(Beginning of Source data)

-- pv_equiv track=rewrite | github.com/airSipper/crypto | ceasarshifts.py | all_ceasars
-- ===== SOURCE A (Python) =====
-- def all_ceasars(text):
--     text = text.upper()
--     letters = 'ABCDEFGHIJKLMNOPQRSTUVWXYZ'
--
--     ceasars = {}
--     # loop through every possible key
--     for key in range(len(letters)):
--
--         translated = ''
--
--         # shift each char in the message
--         for symbol in text:
--             num = letters.find(symbol)
--             num = num - key
--
--             # handle wrap around
--             if num < 0:
--                 num = num + len(letters)
--
--             # add num's symbol at the end of translated
--             translated = translated + letters[num]
--             ceasars[key] = translated
--
--     return ceasars
-- ===== SOURCE B (Python) =====
-- def all_ceasars(text):
--     text = text.upper()
--     letters = 'ABCDEFGHIJKLMNOPQRSTUVWXYZ'
--     ceasars = {}
--     # build all 26 translations in parallel, one column (character) at a time
--     for symbol in text:
--         n = letters.find(symbol)
--         for key in range(26):
--             ceasars[key] = ceasars.get(key, '') + letters[(n - key) % 26]
--     return ceasars
-- ===== Notes on version B (the rewrite author's own statement) =====
-- stated objective: alternative
-- what changed: Interchanged the loops: B iterates over the characters of the text once, computing letters.find(symbol) once per character, and grows all 26 translations in parallel column-by-column via dict.get plus letters[(n-key) % 26], instead of A's 26 full passes over the text each rebuilding one translation string and re-assigning its dict slot per character.
import Mathlib
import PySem
-- the final selection step on three scores
lemma final3 (a b c : Int) :
    (if a = max a (max b c) then [1] else []) ++
    (if b = max a (max b c) then [2] else []) ++
    (if c = max a (max b c) then [3] else []) =
    ((PySem.List.enumerate [a, b, c]).filter
        (fun is => is.2 = (PySem.List.max? [a, b, c] (fun s => s)).getD 0)).map
      (fun is => is.1 + 1) := by
  simp only [PySem.List.enumerate_cons, PySem.List.enumerate_nil, PySem.List.max?, List.foldl,
    List.filter_cons, List.filter_nil]
  norm_num
  by_cases h1 : a < b <;> by_cases h2 : b < c <;> by_cases h3 : a < c <;>
    simp only [h1, h2, h3, if_true, if_false, Option.getD_some] <;>
    split_ifs <;> first | omega | simp

-- bridge: A's Prop-conditioned counting fold as countP (cites PySem.List.foldl_count_if)
lemma foldl_count_if_prop {a : Type} (p : a → Prop) [DecidablePred p] (l : List a) (z : Int) :
    List.foldl (fun acc x => if p x then acc + 1 else acc) z l =
      z + ((l.countP (fun x => decide (p x)) : Nat) : Int) := by
  rw [← PySem.List.foldl_count_if (fun x => decide (p x)) l z]
  simp

theorem solution_eq_alt (answers : List Int) : solution answers = solution_alt answers := by
  simp only [solution, solution_alt, List.map_cons, List.map_nil]
  rw [PySem.List.foldl_prod_mk
      (fun (s : Int) (i : Nat) =>
        if PySem.List.pyGetD (tblA [1, 2, 3, 4, 5] answers.length) (i : Int) 0 =
            PySem.List.pyGetD answers (i : Int) 0 then s + 1 else s)
      (fun (s : Int × Int) (i : Nat) =>
        ((if PySem.List.pyGetD (tblA [2, 1, 2, 3, 2, 4, 2, 5] answers.length) (i : Int) 0 =
            PySem.List.pyGetD answers (i : Int) 0 then s.1 + 1 else s.1),
         (if PySem.List.pyGetD (tblA [3, 3, 1, 1, 2, 2, 4, 4, 5, 5] answers.length) (i : Int) 0 =
            PySem.List.pyGetD answers (i : Int) 0 then s.2 + 1 else s.2)))
      (List.range answers.length) 0 (0, 0),
    PySem.List.foldl_prod_mk
      (fun (s : Int) (i : Nat) =>
        if PySem.List.pyGetD (tblA [2, 1, 2, 3, 2, 4, 2, 5] answers.length) (i : Int) 0 =
            PySem.List.pyGetD answers (i : Int) 0 then s + 1 else s)
      (fun (s : Int) (i : Nat) =>
        if PySem.List.pyGetD (tblA [3, 3, 1, 1, 2, 2, 4, 4, 5, 5] answers.length) (i : Int) 0 =
            PySem.List.pyGetD answers (i : Int) 0 then s + 1 else s)
      (List.range answers.length) 0 0]
  rw [foldl_count_if_prop, foldl_count_if_prop, foldl_count_if_prop]
  simp only [zero_add]
  simp only [freq_eq_counter answers]
  simp only [score_eq answers [1, 2, 3, 4, 5] (by decide) (by decide),
    score_eq answers [2, 1, 2, 3, 2, 4, 2, 5] (by decide) (by decide),
    score_eq answers [3, 3, 1, 1, 2, 2, 4, 4, 5, 5] (by decide) (by decide)]
  exact final3 _ _ _

-- ===== VERDICT (by name: the statement is the Claim_ definition above) =====
theorem solution_spec : Claim_equal_solution := by
  intro answers _
  unfold Spec_solution
  exact solution_eq_alt answers
theorem build (svp : List Int) : ∀ (k : Nat) (a : Int) (rows : List (PySem.Dict Int Int)),
    (rows.length : Int) = a → 1 ≤ a → GoodRows svp rows →
    GoodRows svp ((PySem.List.pyRange a (a + k) 1).foldl (rowStepB svp) rows) ∧
    ((((PySem.List.pyRange a (a + k) 1).foldl (rowStepB svp) rows)).length : Int) = a + k := by
  intro k
  induction k with
  | zero =>
    intro a rows hlen h1 hg
    rw [show (a + (0:Nat) : Int) = a from by push_cast; ring, PySem.List.pyRange_one_eq_nil (le_refl a)]
    exact ⟨hg, by simpa using hlen⟩
  | succ k ih =>
    intro a rows hlen h1 hg
    rw [PySem.List.pyRange_one_cons (by omega : a < a + (k + 1 : Nat)), List.foldl_cons]
    have hstep := good_step svp rows a hlen h1 hg
    have hlen' : ((rowStepB svp rows a).length : Int) = a + 1 := by
      rw [show rowStepB svp rows a
            = rows ++ [massFoldB svp rows a pyMass PySem.Dict.empty] from rfl]
      simp only [List.length_append, List.length_cons, List.length_nil]
      push_cast
      omega
    have := ih (a + 1) (rowStepB svp rows a) hlen' (by omega) hstep
    rw [show (a + 1) + (k : Int) = a + ((k + 1 : Nat) : Int) from by push_cast; ring] at this
    exact this

theorem goodRows_init (svp : List Int) :
    GoodRows svp [PySem.Dict.ofList [((0:Int), (1:Int))]] := by
  intro j hj
  have hj0 : j = 0 := by simpa using hj
  subst hj0
  refine ⟨by decide, ?_⟩
  intro t
  rw [show ((([PySem.Dict.ofList [((0:Int), (1:Int))]] :
        List (PySem.Dict Int Int)).getD 0 PySem.Dict.empty))
      = PySem.Dict.empty.insert 0 1 from rfl,
    PySem.Dict.getD_insert]
  by_cases htz : t = 0
  · subst htz
    rw [sizeA]
    simp
  · rw [sizeA]
    simp [htz]

theorem dict_size_spec : Claim_equal_dict_size := by
  intro sv T mx _
  unfold Spec_dict_size dict_size dict_size_alt
  simp only []
  have hn : ((([0] ++ sv : List Int)).length : Int) - 1 = (sv.length : Int) := by
    simp
  rw [hn]
  have hg0 : GoodRows ([0] ++ sv) [PySem.Dict.ofList [((0:Int), (1:Int))]] :=
    goodRows_init ([0] ++ sv)
  have hb := build ([0] ++ sv) sv.length 1 [PySem.Dict.ofList [((0:Int), (1:Int))]]
    (by simp) (by omega) hg0
  rw [show ((1:Int) + (sv.length : Nat)) = ((sv.length : Int) + 1) from by ring] at hb
  obtain ⟨hgood, hlen⟩ := hb
  refine congrArg List.sum (List.map_congr_left ?_)
  intro x hx
  obtain ⟨hnd, hval⟩ := hgood sv.length (by omega)
  rw [PySem.List.pyGetD_natCast, hval x]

(End of Source data)

**Work instructions:** The full listing needs to be transcribed exactly.

**Answer to the problem:**
-- pv_equiv track=rewrite | github.com/airSipper/crypto | ceasarshifts.py | all_ceasars
-- ===== SOURCE A (Python) =====
-- def all_ceasars(text):
--     text = text.upper()
--     letters = 'ABCDEFGHIJKLMNOPQRSTUVWXYZ'
--
--     ceasars = {}
--     # loop through every possible key
--     for key in range(len(letters)):
--
--         translated = ''
--
--         # shift each char in the message
--         for symbol in text:
--             num = letters.find(symbol)
--             num = num - key
--
--             # handle wrap around
--             if num < 0:
--                 num = num + len(letters)
--
--             # add num's symbol at the end of translated
--             translated = translated + letters[num]
--             ceasars[key] = translated
--
--     return ceasars
-- ===== SOURCE B (Python) =====
-- def all_ceasars(text):
--     text = text.upper()
--     letters = 'ABCDEFGHIJKLMNOPQRSTUVWXYZ'
--     ceasars = {}
--     # build all 26 translations in parallel, one column (character) at a time
--     for symbol in text:
--         n = letters.find(symbol)
--         for key in range(26):
--             ceasars[key] = ceasars.get(key, '') + letters[(n - key) % 26]
--     return ceasars
-- ===== Notes on version B (the rewrite author's own statement) =====
-- stated objective: alternative
-- what changed: Interchanged the loops: B iterates over the characters of the text once, computing letters.find(symbol) once per character, and grows all 26 translations in parallel column-by-column via dict.get plus letters[(n-key) % 26], instead of A's 26 full passes over the text each rebuilding one translation string and re-assigning its dict slot per character.
import Mathlib
import PySem
-- the final selection step on three scores
lemma final3 (a b c : Int) :
    (if a = max a (max b c) then [1] else []) ++
    (if b = max a (max b c) then [2] else []) ++
    (if c = max a (max b c) then [3] else []) =
    ((PySem.List.enumerate [a, b, c]).filter
        (fun is => is.2 = (PySem.List.max? [a, b, c] (fun s => s)).getD 0)).map
      (fun is => is.1 + 1) := by
  simp only [PySem.List.enumerate_cons, PySem.List.enumerate_nil, PySem.List.max?, List.foldl,
    List.filter_cons, List.filter_nil]
  norm_num
  by_cases h1 : a < b <;> by_cases h2 : b < c <;> by_cases h3 : a < c <;>
    simp only [h1, h2, h3, if_true, if_false, Option.getD_some] <;>
    split_ifs <;> first | omega | simp

-- bridge: A's Prop-conditioned counting fold as countP (cites PySem.List.foldl_count_if)
lemma foldl_count_if_prop {a : Type} (p : a → Prop) [DecidablePred p] (l : List a) (z : Int) :
    List.foldl (fun acc x => if p x then acc + 1 else acc) z l =
      z + ((l.countP (fun x => decide (p x)) : Nat) : Int) := by
  rw [← PySem.List.foldl_count_if (fun x => decide (p x)) l z]
  simp

theorem solution_eq_alt (answers : List Int) : solution answers = solution_alt answers := by
  simp only [solution, solution_alt, List.map_cons, List.map_nil]
  rw [PySem.List.foldl_prod_mk
      (fun (s : Int) (i : Nat) =>
        if PySem.List.pyGetD (tblA [1, 2, 3, 4, 5] answers.length) (i : Int) 0 =
            PySem.List.pyGetD answers (i : Int) 0 then s + 1 else s)
      (fun (s : Int × Int) (i : Nat) =>
        ((if PySem.List.pyGetD (tblA [2, 1, 2, 3, 2, 4, 2, 5] answers.length) (i : Int) 0 =
            PySem.List.pyGetD answers (i : Int) 0 then s.1 + 1 else s.1),
         (if PySem.List.pyGetD (tblA [3, 3, 1, 1, 2, 2, 4, 4, 5, 5] answers.length) (i : Int) 0 =
            PySem.List.pyGetD answers (i : Int) 0 then s.2 + 1 else s.2)))
      (List.range answers.length) 0 (0, 0),
    PySem.List.foldl_prod_mk
      (fun (s : Int) (i : Nat) =>
        if PySem.List.pyGetD (tblA [2, 1, 2, 3, 2, 4, 2, 5] answers.length) (i : Int) 0 =
            PySem.List.pyGetD answers (i : Int) 0 then s + 1 else s)
      (fun (s : Int) (i : Nat) =>
        if PySem.List.pyGetD (tblA [3, 3, 1, 1, 2, 2, 4, 4, 5, 5] answers.length) (i : Int) 0 =
            PySem.List.pyGetD answers (i : Int) 0 then s + 1 else s)
      (List.range answers.length) 0 0]
  rw [foldl_count_if_prop, foldl_count_if_prop, foldl_count_if_prop]
  simp only [zero_add]
  simp only [freq_eq_counter answers]
  simp only [score_eq answers [1, 2, 3, 4, 5] (by decide) (by decide),
    score_eq answers [2, 1, 2, 3, 2, 4, 2, 5] (by decide) (by decide),
    score_eq answers [3, 3, 1, 1, 2, 2, 4, 4, 5, 5] (by decide) (by decide)]
  exact final3 _ _ _

-- ===== VERDICT (by name: the statement is the Claim_ definition above) =====
theorem solution_spec : Claim_equal_solution := by
  intro answers _
  unfold Spec_solution
  exact solution_eq_alt answers
theorem build (svp : List Int) : ∀ (k : Nat) (a : Int) (rows : List (PySem.Dict Int Int)),
    (rows.length : Int) = a → 1 ≤ a → GoodRows svp rows →
    GoodRows svp ((PySem.List.pyRange a (a + k) 1).foldl (rowStepB svp) rows) ∧
    ((((PySem.List.pyRange a (a + k) 1).foldl (rowStepB svp) rows)).length : Int) = a + k := by
  intro k
  induction k with
  | zero =>
    intro a rows hlen h1 hg
    rw [show (a + (0:Nat) : Int) = a from by push_cast; ring, PySem.List.pyRange_one_eq_nil (le_refl a)]
    exact ⟨hg, by simpa using hlen⟩
  | succ k ih =>
    intro a rows hlen h1 hg
    rw [PySem.List.pyRange_one_cons (by omega : a < a + (k + 1 : Nat)), List.foldl_cons]
    have hstep := good_step svp rows a hlen h1 hg
    have hlen' : ((rowStepB svp rows a).length : Int) = a + 1 := by
      rw [show rowStepB svp rows a
            = rows ++ [massFoldB svp rows a pyMass PySem.Dict.empty] from rfl]
      simp only [List.length_append, List.length_cons, List.length_nil]
      push_cast
      omega
    have := ih (a + 1) (rowStepB svp rows a) hlen' (by omega) hstep
    rw [show (a + 1) + (k : Int) = a + ((k + 1 : Nat) : Int) from by push_cast; ring] at this
    exact this

theorem goodRows_init (svp : List Int) :
    GoodRows svp [PySem.Dict.ofList [((0:Int), (1:Int))]] := by
  intro j hj
  have hj0 : j = 0 := by simpa using hj
  subst hj0
  refine ⟨by decide, ?_⟩
  intro t
  rw [show ((([PySem.Dict.ofList [((0:Int), (1:Int))]] :
        List (PySem.Dict Int Int)).getD 0 PySem.Dict.empty))
      = PySem.Dict.empty.insert 0 1 from rfl,
    PySem.Dict.getD_insert]
  by_cases htz : t = 0
  · subst htz
    rw [sizeA]
    simp
  · rw [sizeA]
    simp [htz]

theorem dict_size_spec : Claim_equal_dict_size := by
  intro sv T mx _
  unfold Spec_dict_size dict_size dict_size_alt
  simp only []
  have hn : ((([0] ++ sv : List Int)).length : Int) - 1 = (sv.length : Int) := by
    simp
  rw [hn]
  have hg0 : GoodRows ([0] ++ sv) [PySem.Dict.ofList [((0:Int), (1:Int))]] :=
    goodRows_init ([0] ++ sv)
  have hb := build ([0] ++ sv) sv.length 1 [PySem.Dict.ofList [((0:Int), (1:Int))]]
    (by simp) (by omega) hg0
  rw [show ((1:Int) + (sv.length : Nat)) = ((sv.length : Int) + 1) from by ring] at hb
  obtain ⟨hgood, hlen⟩ := hb
  refine congrArg List.sum (List.map_congr_left ?_)
  intro x hx
  obtain ⟨hnd, hval⟩ := hgood sv.length (by omega)
  rw [PySem.List.pyGetD_natCast, hval x]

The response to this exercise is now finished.